STRAIGHT TALK
Closeted at work?
I’ve been partnered with my boyfriend for about five years and only recently put a photograph of him on my desk at work. I like to gaze at him during the day, but I’ve been surprised by how many questions I’ve gotten, like: “Is he your brother?” What’s the best way to answer these curious coworkers, especially since I’m not really out yet?

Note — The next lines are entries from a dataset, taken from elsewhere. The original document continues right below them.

-- pv_equiv track=rewrite | github.com/MarAvFe/ia-pc1 | codigo/funciones4.py | contarDiferentes
-- ===== SOURCE A (Python) =====
-- def contarDiferentes(lista):
--     # Cuenta los valores diferentes de una lista y su
--     #  cantidad de ocurrencias
--     retorno = [[],[]]
--     for e in lista:
--         if e in retorno[0]:
--             k = retorno[0].index(e)
--             retorno[1][k] += 1
--         else:
--             retorno[0].append(e)
--             retorno[1].append(1)
--     return retorno
-- ===== SOURCE B (Python) =====
-- def contarDiferentes(lista):
--     # Two staged passes: first deduplicate (first-appearance order),
--     # then count each distinct value over the original list.
--     distintos = []
--     for e in lista:
--         if e not in distintos:
--             distintos.append(e)
--     return [distintos, [lista.count(v) for v in distintos]]
-- ===== Notes on version B (the rewrite author's own statement) =====
-- stated objective: simpler
-- what changed: Replaces A's single interleaved scan that maintains parallel value/count lists (with a list.index lookup and in-place increment per repeated element) by two separate staged passes: a dedup pass building the distinct values in first-appearance order, then counting each distinct value over the original list with list.count.
import Mathlib
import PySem

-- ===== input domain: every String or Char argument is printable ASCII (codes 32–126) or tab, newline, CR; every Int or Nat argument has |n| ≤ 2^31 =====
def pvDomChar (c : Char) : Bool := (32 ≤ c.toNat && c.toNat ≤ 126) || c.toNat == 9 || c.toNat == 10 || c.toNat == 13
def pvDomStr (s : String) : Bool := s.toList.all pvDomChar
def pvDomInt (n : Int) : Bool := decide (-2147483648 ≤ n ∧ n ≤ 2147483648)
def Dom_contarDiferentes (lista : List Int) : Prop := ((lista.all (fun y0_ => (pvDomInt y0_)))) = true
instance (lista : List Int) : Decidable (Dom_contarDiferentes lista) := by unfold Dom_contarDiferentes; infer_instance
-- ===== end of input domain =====

-- B replaces A's single interleaved scan (parallel value/count lists, list.index + in-place
-- increment per repeat) by two staged passes: dedup first, then count each distinct value;
-- objective: simpler decomposition, same cost.

-- ===== PORT A =====
-- one iteration of A's loop on the state (retorno[0], retorno[1])
def pvStepA (s : List Int × List Int) (e : Int) : List Int × List Int :=
  if s.1.contains e then
    match PySem.List.index? s.1 e with
    | some k => (s.1, s.2.set k ((s.2.getD k 0) + 1))   -- retorno[1][k] += 1 (k is always in range)
    | none => s                                          -- unreachable: e ∈ retorno[0]
  else (s.1 ++ [e], s.2 ++ [1])

def contarDiferentes (lista : List Int) : List (List Int) :=
  let r := lista.foldl pvStepA ([], [])
  [r.1, r.2]

-- ===== PORT B =====
-- pass 1: distinct values in first-appearance order
def pvDistintos (lista : List Int) : List Int :=
  lista.foldl (fun acc e => if acc.contains e then acc else acc ++ [e]) []

-- pass 2: [lista.count(v) for v in distintos]
def contarDiferentes_alt (lista : List Int) : List (List Int) :=
  let distintos := pvDistintos lista
  [distintos, distintos.map (fun v => ((PySem.List.count lista v : Nat) : Int))]

-- ===== PRECONDITION & SPEC =====
def Spec_contarDiferentes (lista : List Int) (out : List (List Int)) : Prop := out = contarDiferentes_alt lista
instance (lista : List Int) (out : List (List Int)) : Decidable (Spec_contarDiferentes lista out) := by unfold Spec_contarDiferentes; infer_instance

-- ===== CLAIM (what is proved, stated in full; the proofs are below) =====
def Claim_equal_contarDiferentes : Prop := ∀ (lista : List Int), Dom_contarDiferentes lista → Spec_contarDiferentes lista (contarDiferentes lista)

-- ===== LEMMAS AND PROOFS =====

-- abbreviations used by the invariant: pvD p = distinct values of prefix p, pvF p = count over p
def pvDed (acc : List Int) (e : Int) : List Int := if acc.contains e then acc else acc ++ [e]
def pvD (p : List Int) : List Int := p.foldl pvDed []
def pvF (p : List Int) : Int → Int := fun v => ((PySem.List.count p v : Nat) : Int)

theorem pvDed_foldl (l : List Int) : ∀ acc (v : Int),
    (v ∈ l.foldl pvDed acc ↔ v ∈ acc ∨ v ∈ l) := by
  induction l with
  | nil => simp
  | cons a l ih =>
    intro acc v
    simp only [List.foldl_cons, ih, pvDed]
    split <;> rename_i h
    · have ha : a ∈ acc := by simpa using h
      constructor
      · rintro (hv | hv)
        · exact Or.inl hv
        · exact Or.inr (List.mem_cons_of_mem a hv)
      · rintro (hv | hv)
        · exact Or.inl hv
        · rcases List.mem_cons.mp hv with rfl | hv
          · exact Or.inl ha
          · exact Or.inr hv
    · simp only [List.mem_append, List.mem_cons]
      tauto

theorem pvDed_nodup (l : List Int) : ∀ acc, acc.Nodup → (l.foldl pvDed acc).Nodup := by
  induction l with
  | nil => exact fun _ h => h
  | cons a l ih =>
    intro acc h
    simp only [List.foldl_cons, pvDed]
    split <;> rename_i hc
    · exact ih _ h
    · have ha : a ∉ acc := by simpa using hc
      refine ih _ ?_
      rw [List.nodup_append]
      refine ⟨h, List.nodup_singleton a, ?_⟩
      intro x hx b hb hxb
      simp only [List.mem_singleton] at hb
      exact ha ((hxb.trans hb) ▸ hx)

theorem pvMem_pvD (p : List Int) (v : Int) : v ∈ pvD p ↔ v ∈ p := by
  simpa [pvD] using pvDed_foldl p [] v

theorem pvNodup_pvD (p : List Int) : (pvD p).Nodup := pvDed_nodup p [] (by simp)

theorem pvD_snoc (p : List Int) (e : Int) :
    pvD (p ++ [e]) = if (pvD p).contains e then pvD p else pvD p ++ [e] := by
  simp [pvD, List.foldl_append, pvDed]

theorem pvF_snoc (p : List Int) (e v : Int) :
    pvF (p ++ [e]) v = pvF p v + (if v = e then 1 else 0) := by
  simp only [pvF, PySem.List.count_eq, List.count_append]
  by_cases h : v = e
  · subst h
    simp
  · rw [List.count_singleton]
    simp [if_neg (fun hh : e = v => h hh.symm), if_neg h]

theorem pvGetD_map_middle (f : Int → Int) (e : Int) (suf : List Int) : ∀ pre : List Int,
    (((pre ++ e :: suf).map f).getD pre.length 0) = f e := by
  intro pre
  induction pre with
  | nil => simp
  | cons a pre ih => simp

theorem pvSet_map_middle (f g : Int → Int) (e : Int) : ∀ (pre suf : List Int),
    (∀ v ∈ pre, g v = f v) → (∀ v ∈ suf, g v = f v) →
    ((pre ++ e :: suf).map f).set pre.length (g e) = (pre ++ e :: suf).map g := by
  intro pre
  induction pre with
  | nil =>
    intro suf _ hs
    simp only [List.nil_append, List.map_cons, List.length_nil, List.set_cons_zero]
    exact congrArg (g e :: ·) (List.map_congr_left fun v hv => (hs v hv).symm)
  | cons a pre ih =>
    intro suf hp hs
    simp only [List.cons_append, List.map_cons, List.length_cons, List.set_cons_succ]
    rw [hp a (by simp), ih suf (fun v hv => hp v (by simp [hv])) hs]

-- one step of A preserves "state = (distinct values of prefix, their counts over the prefix)"
theorem pvStepA_inv (p : List Int) (e : Int) :
    pvStepA (pvD p, (pvD p).map (pvF p)) e
      = (pvD (p ++ [e]), (pvD (p ++ [e])).map (pvF (p ++ [e]))) := by
  by_cases hm : e ∈ pvD p
  · -- e already seen: increment its count in place
    have hc : (pvD p).contains e = true := by simpa using hm
    obtain ⟨k, hk⟩ : ∃ k, PySem.List.index? (pvD p) e = some k :=
      Option.isSome_iff_exists.mp ((PySem.List.index?_isSome_iff (pvD p) e).mpr hm)
    obtain ⟨pre, suf, hsplit, hlen, hpre⟩ := (PySem.List.index?_eq_some_iff _ _ _).mp hk
    have hsuf : e ∉ suf := by
      have hnd := pvNodup_pvD p
      rw [hsplit] at hnd
      exact (List.nodup_cons.mp (List.nodup_append.mp hnd).2.1).1
    rw [pvD_snoc, if_pos hc]
    simp only [pvStepA, hc, hk, if_true]
    refine congrArg (Prod.mk (pvD p)) ?_
    rw [hsplit, ← hlen, pvGetD_map_middle]
    have hge : pvF (p ++ [e]) e = pvF p e + 1 := by simp [pvF_snoc]
    rw [← hge]
    refine pvSet_map_middle (pvF p) (pvF (p ++ [e])) e pre suf ?_ ?_ <;> intro v hv
    · have hne : v ≠ e := fun h => hpre (h ▸ hv)
      simp [pvF_snoc, hne]
    · have hne : v ≠ e := fun h => hsuf (h ▸ hv)
      simp [pvF_snoc, hne]
  · -- new value: append it with count 1
    have hc : (pvD p).contains e = false := by simpa using hm
    have hep : e ∉ p := fun h => hm ((pvMem_pvD p e).mpr h)
    rw [pvD_snoc, hc]
    simp only [pvStepA, hc, Bool.false_eq_true, if_false, List.map_append, List.map_cons,
      List.map_nil]
    refine congrArg₂ Prod.mk rfl (congrArg₂ (· ++ ·) ?_ ?_)
    · exact (List.map_congr_left (fun v hv => by
        have hv' : v ≠ e := fun h => hep (h ▸ (pvMem_pvD p v).mp hv)
        simp [pvF_snoc, hv'])).symm
    · have h0 : pvF p e = 0 := by
        simp [pvF, PySem.List.count_eq, List.count_eq_zero.mpr hep]
      simp [pvF_snoc, h0]

theorem pvMain (l : List Int) : ∀ p,
    l.foldl pvStepA (pvD p, (pvD p).map (pvF p))
      = (pvD (p ++ l), (pvD (p ++ l)).map (pvF (p ++ l))) := by
  induction l with
  | nil => simp
  | cons e l ih =>
    intro p
    rw [List.foldl_cons, pvStepA_inv p e, ih (p ++ [e]), List.append_assoc]
    rfl

theorem pvD_eq_distintos (p : List Int) : pvD p = pvDistintos p := rfl

-- ===== VERDICT (by name: the statement is the Claim_ definition above) =====
theorem contarDiferentes_spec : Claim_equal_contarDiferentes := by
  intro lista _
  show contarDiferentes lista = contarDiferentes_alt lista
  have h := pvMain lista []
  have h0 : (pvD [], (pvD []).map (pvF [])) = (([], []) : List Int × List Int) := rfl
  rw [h0, List.nil_append] at h
  simp only [contarDiferentes, contarDiferentes_alt, h, pvD_eq_distintos]
  rfl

To be or not to be out, that is yet again the question. Although one of the basic premises of good manners is to make people feel comfortable, don’t let etiquette be marshaled into an argument for keeping you in the closet. Displaying your boyfriend’s photo is a good way to come out (at least partially) without shouting the dreaded, “Hey, I am gay!” Other ways include referring to a girlfriend or a same-sex spouse in casual conversation (“My wife is home with our kids …”), making charitable contributions to an LGBT rights group and then asking your company to match, or attending the office holiday party with your partner. In your case, answering the dreaded brother question might be just the thing: “No, that’s my boyfriend,” you could say. “We’ve been together five years.”

Before you come out at work, however, be sure you understand whether your company has nondiscrimination protections based on sexual orientation, gender identity or gender expression, as well as whether there are local or state laws that afford protection. Most states have no such protections, and you certainly don’t want to be fired. Final note: Pay attention to what’s happening with the Employment Non-Discrimination Act (ENDA) in Congress; this federal act would prohibit discrimination against employees (except in religious organizations) on the basis of sexual orientation, gender identity, and disability.